UN delegates gathered in Madrid on 2 December for the opening of ‘COP25’ Climate Change Conference. The conference will be held from 2 -13 December in Madrid and comes as a next step in the process of advancing UN initiatives on climate change. The summit is expected to be attended by delegates from 197 countries or ‘Parties to the Convention’ who have ratified the 1994 United Nations Framework Convention on Climate Change (UNFCCC). International talks will focus on the global pledge to reduce greenhouse gas emissions by the 2050 deadline.

At its launch in Madrid today UN Secretary General Antonio Guterres outlined the “increased ambition and commitment” that the world needs from governments during the coming days of the COP25 UN climate change conference which opens in Madrid on Monday, calling for “accountability, responsibility and leadership” to end the global climate crisis. Guterres tweeted on 1 December,

“I expect a clear demonstration of increased #ClimateAction ambition & commitment out of #COP25. Leaders of all countries need to show accountability & responsibility. Anything less would be a betrayal of our entire human family and all generations to come.”

Initially, the summit was due to be held in Chile, but was moved to Spain under the Presidency of the Government of Chile, due to civil unrest there. Anti-government protests have seen at least 23 people killed with reports from 25 November and 2,300 have been injured, with scores blinded by projectiles.

Spain’s acting Prime Minister Pedro Sanchez, called on delegates and participants to be bold,

“No one can independently pull out of this challenge,” Sanchez told delegates. “There is no wall high enough to protect any country from this challenge, however powerful they are.”

What is the COP25

The Climate Conference or COP25, as it is known, or the ‘Conference of the Parties’ to the UN Convention on Climate Change, is tasked with making sure that the Convention, and the 2015 Paris Agreement are being implemented. The 2015 Paris Agreement:

“brings all nations into a common cause to undertake ambitious efforts to combat climate change and adapt to its effects, with enhanced support to assist developing countries to do so”

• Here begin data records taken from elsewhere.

def Spec_process_icd9 (icd9_code : String) (out : String × String) : Prop := out = process_icd9_alt icd9_code
instance (icd9_code : String) (out : String × String) : Decidable (Spec_process_icd9 icd9_code out) := by unfold Spec_process_icd9; infer_instance

-- ===== CLAIM (what is proved, stated in full; the proofs are below) =====
def Claim_equal_process_icd9 : Prop := ∀ (icd9_code : String), Dom_process_icd9 icd9_code → Pre_process_icd9 icd9_code → Spec_process_icd9 icd9_code (process_icd9 icd9_code)
-- pv_equiv track=rewrite | github.com/GiliEliach/RAG | src/utils.py | fix_broken_sentences
-- ===== SOURCE A (Python) =====
-- def fix_broken_sentences(text: str) -> str:
--     lines = text.split('\n')
--     fixed_text = ""
--     for line in lines:
--         if line.endswith('-'):
--             fixed_text += line[:-1]
--         else:
--             fixed_text += line + ' '
--     return fixed_text.strip()
-- ===== SOURCE B (Python) =====
-- def fix_broken_sentences(text: str) -> str:
--     # whole-string substitution instead of a per-line loop:
--     # every '-\n' joins a hyphen-broken word; a trailing '-' on the final
--     # (newline-less) line is dropped too; remaining newlines become spaces.
--     s = text.replace('-\n', '')
--     if text.endswith('-'):
--         s = s[:-1]
--     return s.replace('\n', ' ').strip()
-- ===== Notes on version B (the rewrite author's own statement) =====
-- stated objective: alternative
-- what changed: Replaces A's split-into-lines loop with accumulating concatenation by whole-string substitutions: delete each hyphen+newline pair, drop a single trailing hyphen, turn remaining newlines into spaces, then strip.
import Mathlib
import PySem

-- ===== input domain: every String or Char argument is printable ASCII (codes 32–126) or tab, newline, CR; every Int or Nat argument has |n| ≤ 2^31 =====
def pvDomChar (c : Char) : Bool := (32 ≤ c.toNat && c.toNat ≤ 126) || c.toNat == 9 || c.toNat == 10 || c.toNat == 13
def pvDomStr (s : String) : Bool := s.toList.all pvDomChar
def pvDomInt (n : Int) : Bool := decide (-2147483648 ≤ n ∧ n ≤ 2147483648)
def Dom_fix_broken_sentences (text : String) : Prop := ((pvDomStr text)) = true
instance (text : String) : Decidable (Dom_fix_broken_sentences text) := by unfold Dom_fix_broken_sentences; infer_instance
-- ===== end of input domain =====

-- B replaces A's per-line loop by whole-string substitutions (remove '-\n', drop a lone
-- trailing '-', turn '\n' into ' ', strip); same return value on every input.

-- ===== PORT A =====
def fix_broken_sentences (text : String) : String :=
  let lines := PySem.Chars.splitOn text.toList ['\n']          -- text.split('\n')  (sep ≠ "")
  let fixed := lines.foldl (fun acc line =>
    if PySem.Chars.endswith line ['-'] = true then
      acc ++ PySem.List.slice line none (some (-1))            -- fixed_text += line[:-1]
    else
      acc ++ line ++ [' ']) []                                 -- fixed_text += line + ' '
  String.ofList (PySem.Chars.strip fixed)                          -- fixed_text.strip()

-- ===== PORT B =====
def fix_broken_sentences_alt (text : String) : String :=
  let s0 := PySem.Chars.replace text.toList ['-', '\n'] []     -- s = text.replace('-\n', '')
  let s1 := if PySem.Chars.endswith text.toList ['-'] = true   -- if text.endswith('-'):
            then PySem.List.slice s0 none (some (-1))          --     s = s[:-1]
            else s0
  String.ofList (PySem.Chars.strip (PySem.Chars.replace s1 ['\n'] [' ']))  -- s.replace('\n',' ').strip()

-- ===== PRECONDITION & SPEC =====
def Spec_fix_broken_sentences (text : String) (out : String) : Prop := out = fix_broken_sentences_alt text
instance (text : String) (out : String) : Decidable (Spec_fix_broken_sentences text out) := by unfold Spec_fix_broken_sentences; infer_instance

-- ===== CLAIM (what is proved, stated in full; the proofs are below) =====
def Claim_equal_fix_broken_sentences : Prop := ∀ (text : String), Dom_fix_broken_sentences text → Spec_fix_broken_sentences text (fix_broken_sentences text)

-- ===== LEMMAS AND PROOFS =====

-- structural model of text.split('\n')
def pvS : List Char → List (List Char)
  | [] => [[]]
  | c :: t => if c = '\n' then [] :: pvS t
              else match pvS t with
                   | [] => [[c]]
                   | h :: r => (c :: h) :: r

-- structural model of text.replace('-\n', '')
def pvR1 : List Char → List Char
  | '-' :: '\n' :: t => pvR1 t
  | c :: t => c :: pvR1 t
  | [] => []

-- the character map behind .replace('\n', ' ')
def pvNl (c : Char) : Char := if c = '\n' then ' ' else c

-- A's loop body, joined over the split pieces
def pvJoin : List (List Char) → List Char
  | [] => []
  | l :: ls => (if PySem.Chars.endswith l ['-'] = true then l.dropLast else l ++ [' ']) ++ pvJoin ls

def pvCons (p : List Char) : List (List Char) → List (List Char)
  | [] => [p]
  | h :: r => (p ++ h) :: r

lemma pvS_ne_nil (cs : List Char) : pvS cs ≠ [] := by
  cases cs with
  | nil => simp [pvS]
  | cons c t =>
    simp only [pvS]
    split
    · simp
    · split <;> simp

lemma splitOn_go (fuel : Nat) : ∀ (l cur : List Char) (accs : List (List Char)),
    l.length ≤ fuel →
    PySem.Chars.splitOn.go ['\n'] fuel l cur accs = accs.reverse ++ pvCons cur.reverse (pvS l) := by
  induction fuel with
  | zero =>
    intro l cur accs h
    have : l = [] := List.length_eq_zero_iff.mp (Nat.le_zero.mp h)
    subst this
    simp [PySem.Chars.splitOn.go, pvS, pvCons]
  | succ n ih =>
    intro l cur accs h
    cases l with
    | nil => simp [PySem.Chars.splitOn.go, pvS, pvCons]
    | cons c rest =>
      simp only [PySem.Chars.splitOn.go]
      by_cases hc : c = '\n'
      · subst hc
        rw [if_pos (by simp [List.isPrefixOf])]
        simp only [List.length_cons, List.length_nil, List.drop_succ_cons, List.drop_zero]
        rw [ih rest [] (cur.reverse :: accs) (by simpa using h)]
        cases hS : pvS rest with
        | nil => exact absurd hS (pvS_ne_nil rest)
        | cons h0 r0 => simp [pvS, pvCons, hS]
      · rw [if_neg (by simp [List.isPrefixOf]; exact fun e => absurd e.symm hc)]
        rw [ih rest (c :: cur) accs (by simpa using h)]
        cases hS : pvS rest with
        | nil => exact absurd hS (pvS_ne_nil rest)
        | cons h0 r0 => simp [pvS, pvCons, hS, hc]

lemma splitOn_eq (cs : List Char) : PySem.Chars.splitOn cs ['\n'] = pvS cs := by
  rw [PySem.Chars.splitOn, splitOn_go (cs.length + 1) cs [] [] (by omega)]
  cases hS : pvS cs with
  | nil => exact absurd hS (pvS_ne_nil cs)
  | cons h0 r0 => simp [pvCons]

lemma replace_go1 (fuel : Nat) : ∀ (l acc : List Char), l.length ≤ fuel →
    PySem.Chars.replace.go ['-', '\n'] [] fuel l acc = acc.reverse ++ pvR1 l := by
  induction fuel with
  | zero =>
    intro l acc h
    have : l = [] := List.length_eq_zero_iff.mp (Nat.le_zero.mp h)
    subst this; simp [PySem.Chars.replace.go, pvR1]
  | succ n ih =>
    intro l acc h
    cases l with
    | nil => simp [PySem.Chars.replace.go, pvR1]
    | cons c rest =>
      simp only [PySem.Chars.replace.go]
      by_cases hp : ['-', '\n'].isPrefixOf (c :: rest) = true
      · rw [if_pos hp]
        obtain ⟨c2, rest2, rfl⟩ : ∃ c2 rest2, rest = c2 :: rest2 := by
          cases rest with
          | nil => simp [List.isPrefixOf] at hp
          | cons a b => exact ⟨a, b, rfl⟩
        simp only [List.isPrefixOf, Bool.and_eq_true, beq_iff_eq] at hp
        obtain ⟨h1, h2, -⟩ := hp
        subst h1; subst h2
        simp only [List.length_cons, List.length_nil, List.drop_succ_cons, List.drop_zero,
          List.reverse_nil, List.nil_append]
        rw [ih rest2 acc (by simp at h; omega)]
        simp [pvR1]
      · rw [if_neg hp]
        rw [ih rest (c :: acc) (by simpa using h)]
        have hr : pvR1 (c :: rest) = c :: pvR1 rest := by
          cases rest with
          | nil => simp [pvR1]
          | cons c2 rest2 =>
            by_cases hc : c = '-'
            · subst hc
              have h2 : ¬ c2 = '\n' := by
                intro e; subst e; simp [List.isPrefixOf] at hp
              simp [pvR1, h2]
            · simp [pvR1, hc]
        simp [hr]

lemma replace_eq1 (cs : List Char) : PySem.Chars.replace cs ['-', '\n'] [] = pvR1 cs := by
  rw [PySem.Chars.replace]
  simp only [List.isEmpty_cons, if_false, Bool.false_eq_true]
  exact replace_go1 cs.length cs [] le_rfl

lemma replace_go2 (fuel : Nat) : ∀ (l acc : List Char), l.length ≤ fuel →
    PySem.Chars.replace.go ['\n'] [' '] fuel l acc = acc.reverse ++ l.map pvNl := by
  induction fuel with
  | zero =>
    intro l acc h
    have : l = [] := List.length_eq_zero_iff.mp (Nat.le_zero.mp h)
    subst this; simp [PySem.Chars.replace.go]
  | succ n ih =>
    intro l acc h
    cases l with
    | nil => simp [PySem.Chars.replace.go]
    | cons c rest =>
      simp only [PySem.Chars.replace.go]
      by_cases hc : c = '\n'
      · subst hc
        rw [if_pos (by simp [List.isPrefixOf])]
        simp only [List.length_cons, List.length_nil, List.drop_succ_cons, List.drop_zero]
        rw [ih rest ([' '].reverse ++ acc) (by simpa using h)]
        simp [pvNl]
      · rw [if_neg (by simp [List.isPrefixOf]; exact fun e => absurd e.symm hc)]
        rw [ih rest (c :: acc) (by simpa using h)]
        simp [pvNl, hc]

lemma replace_eq2 (cs : List Char) : PySem.Chars.replace cs ['\n'] [' '] = cs.map pvNl := by
  rw [PySem.Chars.replace]
  simp only [List.isEmpty_cons, if_false, Bool.false_eq_true]
  exact replace_go2 cs.length cs [] le_rfl

-- endswith '-' on small shapes
lemma end_nil : PySem.Chars.endswith [] ['-'] = false := by decide

lemma end_single (c : Char) : PySem.Chars.endswith [c] ['-'] = (c == '-') := by
  simp [PySem.Chars.endswith, List.isSuffixOf, List.isPrefixOf, BEq.comm]

lemma end_cons (c : Char) {t : List Char} (h : t ≠ []) :
    PySem.Chars.endswith (c :: t) ['-'] = PySem.Chars.endswith t ['-'] := by
  rw [Bool.eq_iff_iff, PySem.Chars.endswith_iff, PySem.Chars.endswith_iff, List.suffix_cons_iff]
  constructor
  · rintro (h1 | h1)
    · cases t <;> simp_all
    · exact h1
  · exact Or.inr

-- a trailing '-' survives text.replace('-\n', '')
lemma pvR1_ne_nil : ∀ n (cs : List Char), cs.length ≤ n →
    PySem.Chars.endswith cs ['-'] = true → pvR1 cs ≠ [] := by
  intro n
  induction n with
  | zero =>
    intro cs h hE
    have : cs = [] := List.length_eq_zero_iff.mp (Nat.le_zero.mp h)
    subst this; simp [end_nil] at hE
  | succ n ih =>
    intro cs h hE
    cases cs with
    | nil => simp [end_nil] at hE
    | cons c t =>
      cases t with
      | nil =>
        rw [end_single] at hE
        simp [pvR1, (beq_iff_eq.mp hE)]
      | cons c2 t2 =>
        by_cases hp : c = '-' ∧ c2 = '\n'
        · obtain ⟨rfl, rfl⟩ := hp
          have hR : pvR1 ('-' :: '\n' :: t2) = pvR1 t2 := by simp [pvR1]
          rw [hR]
          cases t2 with
          | nil => revert hE; decide
          | cons c3 t3 =>
            rw [end_cons _ (by simp), end_cons _ (by simp)] at hE
            exact ih _ (by simp at h ⊢; omega) hE
        · have hr : pvR1 (c :: c2 :: t2) = c :: pvR1 (c2 :: t2) := by
            by_cases hc : c = '-'
            · subst hc
              have h2 : ¬ c2 = '\n' := fun e => hp ⟨rfl, e⟩
              simp [pvR1, h2]
            · simp [pvR1, hc]
          simp [hr]

-- one char of pvS peeled off (generic head)
lemma pvJoin_cons (c : Char) (t : List Char) (hc : c ≠ '\n')
    (h2 : c = '-' → t ≠ [] ∧ t.head? ≠ some '\n') :
    pvJoin (pvS (c :: t)) = c :: pvJoin (pvS t) := by
  cases t with
  | nil =>
    have hcm : ¬ c = '-' := fun e => (h2 e).1 rfl
    simp [pvS, pvJoin, hc, end_single, end_nil, hcm]
  | cons c2 t2 =>
    by_cases hc2 : c2 = '\n'
    · subst hc2
      have hcm : ¬ c = '-' := fun e => (h2 e).2 (by simp)
      simp [pvS, pvJoin, hc, end_single, end_nil, hcm]
    · obtain ⟨h0, r0, hS⟩ : ∃ h0 r0, pvS (c2 :: t2) = (c2 :: h0) :: r0 := by
        simp only [pvS, if_neg hc2]
        cases hS2 : pvS t2 with
        | nil => exact absurd hS2 (pvS_ne_nil t2)
        | cons a b => exact ⟨a, b, rfl⟩
      have hS' : pvS (c :: c2 :: t2) = (c :: c2 :: h0) :: r0 := by
        conv_lhs => rw [pvS]
        rw [if_neg hc, hS]
      rw [hS', hS]
      simp only [pvJoin]
      rw [end_cons c (t := c2 :: h0) (by simp), List.dropLast_cons_of_ne_nil (by simp)]
      split <;> simp

-- isspace facts used by the strip lemmas
lemma isspace_space : PySem.Chars.isspace ' ' = true := by decide

lemma rstrip_append_space (y : List Char) :
    PySem.Chars.rstrip (y ++ [' ']) = PySem.Chars.rstrip y := by
  simp [PySem.Chars.rstrip, isspace_space]

lemma strip_append_space (x : List Char) :
    PySem.Chars.strip (x ++ [' ']) = PySem.Chars.strip x := by
  simp only [PySem.Chars.strip, PySem.Chars.lstrip, List.dropWhile_append]
  split
  · next hemp =>
    simp only [List.isEmpty_iff] at hemp
    rw [hemp]
    simp [PySem.Chars.rstrip, isspace_space]
  · exact rstrip_append_space _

Following agreement on the implementation guidelines of the Paris Agreement at COP 24 in Poland last year, a key objective of the COP25 is to complete issues to do with making the Paris Climate Change Agreement adhered to.

Climate change – a human rights issue?

Climate change affects many human rights, including limiting access and rights to health, food, and water and UN Deputy High Commissioner for Human Rights Flavia Pansieri states that for some small island nations, it may even affect the right to self-determination. The UN Environment Programmes report on Climate Change and Human Rights concludes that,

“a clean, healthy and functional environment is integral to the enjoyment of human rights, such as the rights to life, health, food and an adequate standard of living.”


In his opening remarks Guterres highlighted that world leaders are not living up to their commitments, but he praised the motivation of young people and their enthusiasm for change.

“Young people are showing remarkable leadership and mobilisation. [But we need] political will to put a price on carbon, political will to stop subsidies on fossil fuels [and start] taxing pollution instead of people.”

Young people have been galvanized worldwide in recent months, in a movement that is taking its lead from Swedish teenage activist Greta Thunberg. Thunberg is travelling across the Atlantic by sailboat to attend the talks and sent a message of support to protesters via Twitter.

“Everyone’s needed. Everyone’s welcome. Join us,”

Demonstrations took place in 2,300 cities in 153 countries in the days leading up to the summit, with protestors aiming to put pressure on leaders to take action.

US Senior officials were notably absent from the first day of discussions. The US is the only country to have begun its withdrawal from the Paris agreement. The Trump administration announced on 4 November that it would begin formally withdrawing the US from the Paris climate accord, the first step in a year-long process to leave the landmark agreement to reduce emissions of planet-warming gases.